Problem requirements: Using the data beneath this instruction, retype only the lines from the one that contains "def pvDomStr (s" down to the one that contains "-- ===== PORT A", both included, exactly as they appear.

[[ Supplied material, beginning ]]

-- pv_equiv track=rewrite | github.com/bigdata-dude/challenge | inter_reverse_string_ignore_special_chars_golden.py | reverStringsInLine
-- ===== SOURCE A (Python) =====
-- def reverStringsInLine(s):
--     sl = s.split(' ')
--     rsl = ''
--
--     for word in sl:
--         str_word = ''
--         rev_sub_word = ''
--         for ch in word:
--
--             if ch.isalnum():
--                 str_word += ch
--             else:
--                 rev_sub_word += str_word[::-1] + ch
--                 str_word = ''
--         r_word = rev_sub_word + str_word[::-1]
--         rsl += r_word + ' '
--     return rsl
-- ===== SOURCE B (Python) =====
-- def reverStringsInLine(s):
--     # Single pass over the whole string: spaces are non-alnum, so word
--     # boundaries fall out of the same run-flushing rule; one final ' '.
--     out = []
--     run = []
--     for ch in s:
--         if ch.isalnum():
--             run.append(ch)
--         else:
--             out.extend(reversed(run))
--             run = []
--             out.append(ch)
--     out.extend(reversed(run))
--     out.append(' ')
--     return ''.join(out)
-- ===== Notes on version B (the rewrite author's own statement) =====
-- stated objective: alternative
-- what changed: B drops the per-word split-and-rebuild: a single pass over the whole string flushes each maximal alphanumeric run reversed into one output list (the space separator is handled by the same non-alnum flush rule), with the one extra trailing space appended at the end.
import Mathlib
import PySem

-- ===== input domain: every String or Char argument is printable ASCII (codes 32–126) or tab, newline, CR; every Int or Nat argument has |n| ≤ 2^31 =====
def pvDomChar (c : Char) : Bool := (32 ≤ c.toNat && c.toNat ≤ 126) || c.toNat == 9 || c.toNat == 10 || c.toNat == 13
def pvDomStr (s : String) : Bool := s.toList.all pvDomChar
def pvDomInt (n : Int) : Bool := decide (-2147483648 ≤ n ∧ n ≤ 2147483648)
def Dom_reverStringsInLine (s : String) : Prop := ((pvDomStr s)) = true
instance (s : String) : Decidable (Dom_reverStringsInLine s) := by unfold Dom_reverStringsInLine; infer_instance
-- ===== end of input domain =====

-- B replaces A's per-word split-and-rebuild by one pass over the whole
-- string that flushes each maximal alnum run reversed (objective: alternative).

-- ===== PORT A =====
-- inner-loop body of A: state = (str_word, rev_sub_word); str_word[::-1] is
-- List.reverse (PySem.Str.slice?_none_none_neg_one)
def pvAstep (st : List Char × List Char) (ch : Char) : List Char × List Char :=
  if PySem.Chars.isalnum ch then (st.1 ++ [ch], st.2)
  else ([], st.2 ++ st.1.reverse ++ [ch])

def reverStringsInLine (s : String) : String :=
  let sl := PySem.Chars.splitOn s.toList [' ']
  let rsl := sl.foldl (fun rsl word =>
    let p := word.foldl pvAstep ([], [])
    let r_word := p.2 ++ p.1.reverse
    rsl ++ r_word ++ [' ']) []
  String.ofList rsl

-- ===== PORT B =====
-- loop body of B: state = (out, run)
def pvBstep (st : List Char × List Char) (ch : Char) : List Char × List Char :=
  if PySem.Chars.isalnum ch then (st.1, st.2 ++ [ch])
  else (st.1 ++ st.2.reverse ++ [ch], [])

def reverStringsInLine_alt (s : String) : String :=
  let p := s.toList.foldl pvBstep ([], [])
  String.ofList (p.1 ++ p.2.reverse ++ [' '])

-- ===== PRECONDITION & SPEC =====
def Spec_reverStringsInLine (s : String) (out : String) : Prop := out = reverStringsInLine_alt s
instance (s : String) (out : String) : Decidable (Spec_reverStringsInLine s out) := by unfold Spec_reverStringsInLine; infer_instance

-- ===== CLAIM (what is proved, stated in full; the proofs are below) =====
def Claim_equal_reverStringsInLine : Prop := ∀ (s : String), Dom_reverStringsInLine s → Spec_reverStringsInLine s (reverStringsInLine s)

-- ===== LEMMAS AND PROOFS =====

-- structural recursion equivalent of splitOn on a single-space separator
def pvSplit : List Char → List (List Char)
  | [] => [[]]
  | c :: rest => if c = ' ' then [] :: pvSplit rest
                 else (pvSplit rest).modifyHead (c :: ·)

lemma pvSplit_ne_nil (cs : List Char) : pvSplit cs ≠ [] := by
  cases cs with
  | nil => simp [pvSplit]
  | cons c rest =>
    simp only [pvSplit]
    split
    · simp
    · cases h : pvSplit rest with
      | nil => exact absurd h (pvSplit_ne_nil rest)
      | cons w ws => simp [h]

lemma modifyHead_id (l : List (List Char)) : l.modifyHead (fun x => x) = l := by
  cases l <;> simp

lemma splitOn_go_eq (fuel : Nat) (l cur : List Char) (acc : List (List Char))
    (h : l.length ≤ fuel) :
    PySem.Chars.splitOn.go [' '] fuel l cur acc
      = acc.reverse ++ (pvSplit l).modifyHead (cur.reverse ++ ·) := by
  induction fuel generalizing l cur acc with
  | zero =>
    cases l with
    | nil => rw [PySem.Chars.splitOn.go.eq_def]; simp [pvSplit]
    | cons c rest => simp at h
  | succ fuel ih =>
    cases l with
    | nil => rw [PySem.Chars.splitOn.go.eq_def]; simp [pvSplit]
    | cons c rest =>
      simp only [List.length_cons, Nat.succ_le_succ_iff] at h
      rw [PySem.Chars.splitOn.go.eq_def]
      by_cases hc : c = ' '
      · subst hc
        simp only [List.isPrefixOf, beq_self_eq_true, Bool.true_and, if_pos,
          List.length_cons, List.length_nil, List.drop_succ_cons, List.drop_zero]
        rw [ih _ _ _ h]
        simp [pvSplit, modifyHead_id]
      · simp only [List.isPrefixOf, List.isPrefixOf_nil_left, Bool.and_true]
        rw [if_neg (by simp [Ne.symm hc])]
        rw [ih _ _ _ h]
        obtain ⟨w, ws, hw⟩ : ∃ w ws, pvSplit rest = w :: ws := by
          cases hws : pvSplit rest with
          | nil => exact absurd hws (pvSplit_ne_nil rest)
          | cons w ws => exact ⟨w, ws, rfl⟩
        simp [pvSplit, hc, hw]

lemma splitOn_eq_pvSplit (cs : List Char) :
    PySem.Chars.splitOn cs [' '] = pvSplit cs := by
  show PySem.Chars.splitOn.go [' '] (cs.length + 1) cs [] [] = _
  rw [splitOn_go_eq _ _ _ _ (by omega)]
  simp [modifyHead_id]

-- A's per-word result, continued from inner state (st, rv)
def pvProcFrom (st rv : List Char) (w : List Char) : List Char :=
  let p := w.foldl pvAstep (st, rv)
  p.2 ++ p.1.reverse

-- the key invariant: B's single pass over cs, with pending output `out ++ rv`
-- and pending run `st`, produces exactly A's word-by-word output
lemma pass_eq (cs : List Char) : ∀ (out st rv : List Char),
    (let p := cs.foldl pvBstep (out ++ rv, st)
     p.1 ++ p.2.reverse ++ [' '])
      = out ++ (match pvSplit cs with
                | [] => []
                | w :: ws =>
                  pvProcFrom st rv w ++ [' ']
                    ++ ws.flatMap (fun w => pvProcFrom [] [] w ++ [' '])) := by
  induction cs with
  | nil => intro out st rv; simp [pvSplit, pvProcFrom]
  | cons c rest ih =>
    intro out st rv
    by_cases ha : PySem.Chars.isalnum c = true
    · have hc : c ≠ ' ' := by
        intro h; subst h; exact absurd ha (by decide)
      simp only [List.foldl_cons, pvBstep, ha, if_pos]
      have := ih out (st ++ [c]) rv
      simp only at this
      rw [this]
      simp only [pvSplit, if_neg hc]
      obtain ⟨w, ws, hw⟩ : ∃ w ws, pvSplit rest = w :: ws := by
        cases hws : pvSplit rest with
        | nil => exact absurd hws (pvSplit_ne_nil rest)
        | cons w ws => exact ⟨w, ws, rfl⟩
      simp [hw, pvProcFrom, pvAstep, ha]
    · rw [Bool.not_eq_true] at ha
      by_cases hc : c = ' '
      · subst hc
        simp only [List.foldl_cons, pvBstep, ha, Bool.false_eq_true, if_false]
        have := ih (out ++ rv ++ st.reverse ++ [' ']) [] []
        simp only [List.append_nil] at this ⊢
        simp only [List.append_assoc] at this ⊢
        rw [this]
        simp only [pvSplit]
        obtain ⟨w, ws, hw⟩ : ∃ w ws, pvSplit rest = w :: ws := by
          cases hws : pvSplit rest with
          | nil => exact absurd hws (pvSplit_ne_nil rest)
          | cons w ws => exact ⟨w, ws, rfl⟩
        simp [hw, pvProcFrom]
      · simp only [List.foldl_cons, pvBstep, ha, Bool.false_eq_true, if_false]
        have := ih out [] (rv ++ st.reverse ++ [c])
        simp only [List.append_assoc] at this ⊢
        rw [this]
        simp only [pvSplit, if_neg hc]
        obtain ⟨w, ws, hw⟩ : ∃ w ws, pvSplit rest = w :: ws := by
          cases hws : pvSplit rest with
          | nil => exact absurd hws (pvSplit_ne_nil rest)
          | cons w ws => exact ⟨w, ws, rfl⟩
        simp [hw, pvProcFrom, pvAstep, ha]

-- A's foldl with an appending accumulator is a flatMap
lemma a_foldl_flatMap (ws : List (List Char)) : ∀ (init : List Char),
    ws.foldl (fun rsl word =>
      let p := word.foldl pvAstep ([], [])
      let r_word := p.2 ++ p.1.reverse
      rsl ++ r_word ++ [' ']) init
      = init ++ ws.flatMap (fun w => pvProcFrom [] [] w ++ [' ']) := by
  induction ws with
  | nil => intro init; simp
  | cons w ws ih =>
    intro init
    simp only [List.foldl_cons, List.flatMap_cons, ih]
    simp [pvProcFrom]

-- ===== VERDICT (by name: the statement is the Claim_ definition above) =====
theorem reverStringsInLine_spec : Claim_equal_reverStringsInLine := by
  intro s _
  unfold Spec_reverStringsInLine reverStringsInLine reverStringsInLine_alt
  simp only [splitOn_eq_pvSplit, a_foldl_flatMap, List.nil_append]
  have := pass_eq s.toList [] [] []
  simp only [List.append_nil, List.nil_append] at this
  rw [this]
  obtain ⟨w, ws, hw⟩ : ∃ w ws, pvSplit s.toList = w :: ws := by
    cases hws : pvSplit s.toList with
    | nil => exact absurd hws (pvSplit_ne_nil s.toList)
    | cons w ws => exact ⟨w, ws, rfl⟩
  simp [hw]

[[ Supplied material, end ]]

Answer to the problem:
def pvDomStr (s : String) : Bool := s.toList.all pvDomChar
def pvDomInt (n : Int) : Bool := decide (-2147483648 ≤ n ∧ n ≤ 2147483648)
def Dom_reverStringsInLine (s : String) : Prop := ((pvDomStr s)) = true
instance (s : String) : Decidable (Dom_reverStringsInLine s) := by unfold Dom_reverStringsInLine; infer_instance
-- ===== end of input domain =====

-- B replaces A's per-word split-and-rebuild by one pass over the whole
-- string that flushes each maximal alnum run reversed (objective: alternative).

-- ===== PORT A =====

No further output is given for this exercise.